这些点,有些是城中废弃的古井,有些是漕运码头的排污口,有些则是人迹罕至的野陂塘。
它们看似毫无关联,但都有一个共同点——它们都与城市的水源命脉,有着千丝万缕的联系。
仿佛有一张无形的巨网,早已在他们看不见的地方悄然张开。
朔方的水井,只是这张网上被点燃的第一个节点。
“这不是巧合。”徐惠的声音有些颤,她指着图上那些叠合后的标记点,“殿下请看,这些点若都如朔方一般,被人投入‘药引’,那么……”
她没有说下去,但意思不言而喻。
那将是比朔方军营惨烈百倍的人间地狱。
李承乾的脸色前所未有的阴沉。
他盯着那张复杂的地图,脑中飞运转。
敌人非常聪明,他们没有选择在守备森严的宫城或是达官显贵聚居的坊区下手,而是选择了这些最容易被忽视,却又最能致命的地方。
他们深知,水,是生命之源,也是传播死亡最快的媒介。
“他们不是想削弱我们的军队,”李承乾的手指,缓缓划过图纸上那些标记点,声音低沉而冰冷,“他们是想从根上,烂掉整个大唐。

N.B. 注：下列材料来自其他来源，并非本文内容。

-- pv_equiv track=rewrite | github.com/adrmisty/hmm-pos-tagger | heuristics.py | _nl_multiword_propn
-- ===== SOURCE A (Python) =====
-- from typing import List, Tuple
--
-- TaggedSentence = List[Tuple[str, str]]
--
-- def _nl_multiword_propn(sentence: TaggedSentence) -> TaggedSentence:
--     """
--     Dutch-specific heuristic:
--     Promote NOUN -> PROPN for capitalized multi-word proper nouns.
--
--     Rule (same logic as English, but gated to lang='nl'):
--         If a token is tagged as NOUN and:
--           - it starts with a capital letter (and not a digit), AND
--           - it is adjacent to a token tagged as PROPN that also starts
--             with a capital letter,
--         then relabel it as PROPN.
--
--     This aims to capture things like:
--         - 'Koninklijke Bibliotheek'
--         - 'San Francisco Bay'
--     while avoiding lowercase noun-noun compounds.
--     """
--
--     def _is_capitalized(w: str) -> bool:
--         return bool(w) and w[0].isupper() and not w[0].isdigit()
--
--     new_sentence: TaggedSentence = []
--
--     for i, (word, tag) in enumerate(sentence):
--         new_tag = tag
--
--         if tag == 'NOUN' and _is_capitalized(word):
--             prev_is_cap_propn = (
--                 i > 0
--                 and sentence[i - 1][1] == 'PROPN'
--                 and _is_capitalized(sentence[i - 1][0])
--             )
--             next_is_cap_propn = (
--                 i < len(sentence) - 1
--                 and sentence[i + 1][1] == 'PROPN'
--                 and _is_capitalized(sentence[i + 1][0])
--             )
--
--             if prev_is_cap_propn or next_is_cap_propn:
--                 new_tag = 'PROPN'
--
--         new_sentence.append((word, new_tag))
--
--     return new_sentence
-- ===== SOURCE B (Python) =====
-- def _nl_multiword_propn(sentence):
--     def _is_capitalized(w):
--         return bool(w) and w[0].isupper() and not w[0].isdigit()
--
--     # Pass 1: anchor-driven marking — each capitalized PROPN marks its two
--     # neighbour positions as promotion candidates.
--     promote = set()
--     for j, (word, tag) in enumerate(sentence):
--         if tag == 'PROPN' and _is_capitalized(word):
--             promote.add(j - 1)
--             promote.add(j + 1)
--
--     # Pass 2: a marked position holding a capitalized NOUN becomes PROPN.
--     return [(w, 'PROPN') if (i in promote and t == 'NOUN' and _is_capitalized(w))
--             else (w, t)
--             for i, (w, t) in enumerate(sentence)]
-- ===== Notes on version B (the rewrite author's own statement) =====
-- stated objective: alternative
-- what changed: B inverts the traversal direction: instead of A's candidate-driven single pass that re-inspects both neighbours of every capitalized NOUN, B first lets every capitalized PROPN anchor mark its two neighbour indices in a set, then promotes exactly the marked positions that hold a capitalized NOUN.
import Mathlib
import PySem

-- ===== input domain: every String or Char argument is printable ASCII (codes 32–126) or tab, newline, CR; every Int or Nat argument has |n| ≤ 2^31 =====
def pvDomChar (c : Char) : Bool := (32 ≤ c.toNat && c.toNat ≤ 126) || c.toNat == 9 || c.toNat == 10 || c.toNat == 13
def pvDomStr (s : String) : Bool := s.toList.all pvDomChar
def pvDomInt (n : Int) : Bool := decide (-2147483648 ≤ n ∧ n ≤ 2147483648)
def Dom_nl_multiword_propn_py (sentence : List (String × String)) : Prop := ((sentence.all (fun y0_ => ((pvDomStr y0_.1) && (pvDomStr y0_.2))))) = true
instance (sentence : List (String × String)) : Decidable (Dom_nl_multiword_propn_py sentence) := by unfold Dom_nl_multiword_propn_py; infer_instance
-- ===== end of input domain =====

-- B inverts the traversal: capitalized PROPN anchors mark their neighbour indices in a set,
-- then marked capitalized NOUNs are promoted; same O(n) cost (objective: alternative).

-- ===== PORT A =====
-- helper _is_capitalized (shared by both Pythons verbatim)
def pyIsCap (w : String) : Bool :=
  match w.toList with
  | [] => false
  | c :: _ => PySem.Chars.isupper c && !(PySem.Chars.isdigit c)

def nl_multiword_propn_py (sentence : List (String × String)) : List (String × String) :=
  (PySem.List.enumerate sentence).foldl (fun new_sentence p =>
    let i := p.1
    let word := p.2.1
    let tag := p.2.2
    let new_tag :=
      if tag == "NOUN" && pyIsCap word then
        let prev_is_cap_propn :=
          decide (0 < i) && (PySem.List.pyGetD sentence (i - 1) ("", "")).2 == "PROPN"
            && pyIsCap (PySem.List.pyGetD sentence (i - 1) ("", "")).1
        let next_is_cap_propn :=
          decide (i < (sentence.length : Int) - 1)
            && (PySem.List.pyGetD sentence (i + 1) ("", "")).2 == "PROPN"
            && pyIsCap (PySem.List.pyGetD sentence (i + 1) ("", "")).1
        if prev_is_cap_propn || next_is_cap_propn then "PROPN" else tag
      else tag
    new_sentence ++ [(word, new_tag)]) []

-- ===== PORT B =====
def nl_multiword_propn_py_alt (sentence : List (String × String)) : List (String × String) :=
  -- Pass 1: each capitalized PROPN anchor marks its two neighbour indices
  let promote : PySem.Set Int :=
    (PySem.List.enumerate sentence).foldl (fun s p =>
      if p.2.2 == "PROPN" && pyIsCap p.2.1 then
        PySem.Set.add (PySem.Set.add s (p.1 - 1)) (p.1 + 1)
      else s) PySem.Set.empty
  -- Pass 2: promote the marked positions holding a capitalized NOUN
  (PySem.List.enumerate sentence).map (fun p =>
    if PySem.Set.contains promote p.1 && p.2.2 == "NOUN" && pyIsCap p.2.1
    then (p.2.1, "PROPN") else (p.2.1, p.2.2))

-- ===== PRECONDITION & SPEC =====
def Spec_nl_multiword_propn_py (sentence : List (String × String)) (out : List (String × String)) : Prop := out = nl_multiword_propn_py_alt sentence
instance (sentence : List (String × String)) (out : List (String × String)) : Decidable (Spec_nl_multiword_propn_py sentence out) := by unfold Spec_nl_multiword_propn_py; infer_instance

-- ===== CLAIM (what is proved, stated in full; the proofs are below) =====
def Claim_equal_nl_multiword_propn_py : Prop := ∀ (sentence : List (String × String)), Dom_nl_multiword_propn_py sentence → Spec_nl_multiword_propn_py sentence (nl_multiword_propn_py sentence)

-- ===== LEMMAS AND PROOFS =====

-- membership in the anchor fold over an arbitrary pair list
theorem mem_mark_foldl (l : List (Int × (String × String))) (s : PySem.Set Int) (i : Int) :
    i ∈ l.foldl (fun s p =>
        if p.2.2 == "PROPN" && pyIsCap p.2.1 then
          PySem.Set.add (PySem.Set.add s (p.1 - 1)) (p.1 + 1)
        else s) s
      ↔ i ∈ s ∨ ∃ p ∈ l, (p.2.2 == "PROPN" && pyIsCap p.2.1) = true ∧ (i = p.1 - 1 ∨ i = p.1 + 1) := by
  induction l generalizing s with
  | nil => simp
  | cons a l ih =>
    simp only [List.foldl_cons, ih, List.mem_cons]
    by_cases h : (a.2.2 == "PROPN" && pyIsCap a.2.1) = true
    · simp only [h, if_pos, PySem.Set.mem_add]
      constructor
      · rintro (((hs | h1) | h2) | ⟨p, hpl, hc, hi⟩)
        · exact Or.inl hs
        · exact Or.inr ⟨a, Or.inl rfl, h, Or.inl h1⟩
        · exact Or.inr ⟨a, Or.inl rfl, h, Or.inr h2⟩
        · exact Or.inr ⟨p, Or.inr hpl, hc, hi⟩
      · rintro (hs | ⟨p, (rfl | hpl), hc, hi⟩)
        · exact Or.inl (Or.inl (Or.inl hs))
        · rcases hi with h1 | h2
          · exact Or.inl (Or.inl (Or.inr h1))
          · exact Or.inl (Or.inr h2)
        · exact Or.inr ⟨p, hpl, hc, hi⟩
    · simp only [h, if_neg, Bool.false_eq_true, not_false_iff]
      constructor
      · rintro (hs | ⟨p, hpl, hc, hi⟩)
        · exact Or.inl hs
        · exact Or.inr ⟨p, Or.inr hpl, hc, hi⟩
      · rintro (hs | ⟨p, (rfl | hpl), hc, hi⟩)
        · exact Or.inl hs
        · exact absurd hc h
        · exact Or.inr ⟨p, hpl, hc, hi⟩

-- abbreviation for the per-index anchor test
def capPropnAt (sentence : List (String × String)) (k : Nat) (h : k < sentence.length) : Bool :=
  sentence[k].2 == "PROPN" && pyIsCap sentence[k].1

-- the mark-set membership at a valid index k is exactly A's neighbour disjunction
theorem contains_promote (sentence : List (String × String)) (k : Nat) (hk : k < sentence.length) :
    PySem.Set.contains
      ((PySem.List.enumerate sentence).foldl (fun s p =>
        if p.2.2 == "PROPN" && pyIsCap p.2.1 then
          PySem.Set.add (PySem.Set.add s (p.1 - 1)) (p.1 + 1)
        else s) PySem.Set.empty) (k : Int)
    = ((decide (0 < (k : Int)) && (PySem.List.pyGetD sentence ((k : Int) - 1) ("", "")).2 == "PROPN"
          && pyIsCap (PySem.List.pyGetD sentence ((k : Int) - 1) ("", "")).1)
       || (decide ((k : Int) < (sentence.length : Int) - 1)
          && (PySem.List.pyGetD sentence ((k : Int) + 1) ("", "")).2 == "PROPN"
          && pyIsCap (PySem.List.pyGetD sentence ((k : Int) + 1) ("", "")).1)) := by
  have hget : ∀ (m : Nat) (hm : m < sentence.length),
      PySem.List.pyGetD sentence ((m : Nat) : Int) ("", "") = sentence[m] := by
    intro m hm
    rw [PySem.List.pyGetD_natCast]
    simp [List.getD, List.getElem?_eq_getElem hm]
  rw [Bool.eq_iff_iff, PySem.Set.contains_iff, mem_mark_foldl]
  constructor
  · rintro (hs | ⟨p, hpl, hc, hi⟩)
    · simp [PySem.Set.empty] at hs
    · rcases (PySem.List.mem_enumerate_iff sentence 0 p).1 hpl with ⟨m, hm, rfl⟩
      simp only [zero_add] at hc hi ⊢
      rcases hi with h1 | h2
      · -- k = m - 1, so m = k + 1 (next neighbour)
        have hmk : m = k + 1 := by omega
        subst hmk
        have hlt : decide ((k : Int) < (sentence.length : Int) - 1) = true := by
          simp; omega
        have : ((k : Int) + 1) = ((k + 1 : Nat) : Int) := by push_cast; ring
        rw [this, hget (k + 1) hm]
        simp only [Bool.or_eq_true, Bool.and_eq_true] at *
        right
        refine ⟨⟨by simpa using hlt, hc.1⟩, hc.2⟩
      · -- k = m + 1, so m = k - 1 (prev neighbour)
        have hk0 : 0 < k := by omega
        have hmk : m = k - 1 := by omega
        subst hmk
        have : ((k : Int) - 1) = ((k - 1 : Nat) : Int) := by omega
        rw [this, hget (k - 1) hm]
        simp only [Bool.or_eq_true, Bool.and_eq_true] at *
        left
        exact ⟨⟨by simp; omega, hc.1⟩, hc.2⟩
  · intro h
    right
    simp only [Bool.or_eq_true, Bool.and_eq_true, decide_eq_true_eq] at h
    rcases h with ⟨⟨hk0, hprop⟩, hcap⟩ | ⟨⟨hlt, hprop⟩, hcap⟩
    · -- prev anchor at k - 1
      have hm : k - 1 < sentence.length := by omega
      refine ⟨(((k - 1 : Nat) : Int), sentence[k - 1]), ?_, ?_, ?_⟩
      · exact (PySem.List.mem_enumerate_iff sentence 0 _).2 ⟨k - 1, hm, by simp⟩
      · have hc : ((k : Int) - 1) = ((k - 1 : Nat) : Int) := by omega
        rw [hc, hget (k - 1) hm] at hprop hcap
        simp [hprop, hcap]
      · right; omega
    · -- next anchor at k + 1
      have hm : k + 1 < sentence.length := by omega
      refine ⟨(((k + 1 : Nat) : Int), sentence[k + 1]), ?_, ?_, ?_⟩
      · exact (PySem.List.mem_enumerate_iff sentence 0 _).2 ⟨k + 1, hm, by simp⟩
      · have hc : ((k : Int) + 1) = ((k + 1 : Nat) : Int) := by push_cast; ring
        rw [hc, hget (k + 1) hm] at hprop hcap
        simp [hprop, hcap]
      · left; push_cast; omega

-- ===== VERDICT (by name: the statement is the Claim_ definition above) =====
theorem nl_multiword_propn_py_spec : Claim_equal_nl_multiword_propn_py := by
  intro sentence _
  show nl_multiword_propn_py sentence = nl_multiword_propn_py_alt sentence
  unfold nl_multiword_propn_py nl_multiword_propn_py_alt
  rw [PySem.List.foldl_append_singleton_eq_map]
  simp only [List.nil_append]
  apply List.map_congr_left
  intro p hp
  rcases (PySem.List.mem_enumerate_iff sentence 0 p).1 hp with ⟨k, hk, rfl⟩
  simp only [zero_add]
  rw [contains_promote sentence k hk]
  cases hc : (sentence[k].2 == "NOUN" && pyIsCap sentence[k].1) <;>
    cases hP : ((decide (0 < (k : Int)) && (PySem.List.pyGetD sentence ((k : Int) - 1) ("", "")).2 == "PROPN"
          && pyIsCap (PySem.List.pyGetD sentence ((k : Int) - 1) ("", "")).1)
       || (decide ((k : Int) < (sentence.length : Int) - 1)
          && (PySem.List.pyGetD sentence ((k : Int) + 1) ("", "")).2 == "PROPN"
          && pyIsCap (PySem.List.pyGetD sentence ((k : Int) + 1) ("", "")).1)) <;>
    simp_all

”
烛火“噼啪”一声,爆出一朵灯花。
摇曳的光影里,李承承的目光最终落在了图上几个特殊的区域——那里没有高门大院,没有繁华市集,只有密密麻麻、如同蚁巢般挤在一起的民居。
那是长安城里最贫穷、最拥挤、卫生也最差的地方。
这些地方的百姓,平日里饮用的,正是来自那些最容易被污染的河渠与浅井的水。
如果说朔方之疫是一场针对大唐铁拳的精准打击,那么下一步,敌人要做的,就是一场无差别、大范围的屠杀。
他们要攻击的,不再是帝国的盾牌,而是帝国的基石——那些最无力、最脆弱,也最容易被遗忘的百姓。
他猛地抬起头,他知道了,他知道敌人下一个目标会是哪里,会是什么样的景象了。
那将不再是军营中令人猝不及防的“热瘴”,而是一种更阴险、更刁钻,专门欺凌弱者的瘟疫。
“传令下去,”他的声音不大,却透着一股不容置疑的决断,“让武媚娘的灯疫令,即刻在京畿各县推行。
不,范围要更大,沿运河、漕渠所经的所有州、县,一体遵行!同时,命人查所有官井、民井的水质,重点排查贫民聚居之所。告诉他们,这不是防病,是防人。”
徐惠与薛仁贵心头一凛,齐声应诺。
他们从太子的话语里,嗅到了一股山雨欲来的血腥味。
东宫的灯火彻夜未熄,而在城市的另一端,无数盏红灯在夜风中摇曳。
百姓们尚不知晓,一场更大的灾祸,正沿着他们赖以为生的水道,悄无声息地向上游蔓延。
新的“药引”已经备好,只待一个合适的时机,便会投入新的水源,引爆一场针对帝国软肋的、更为惨烈的瘟疫风暴。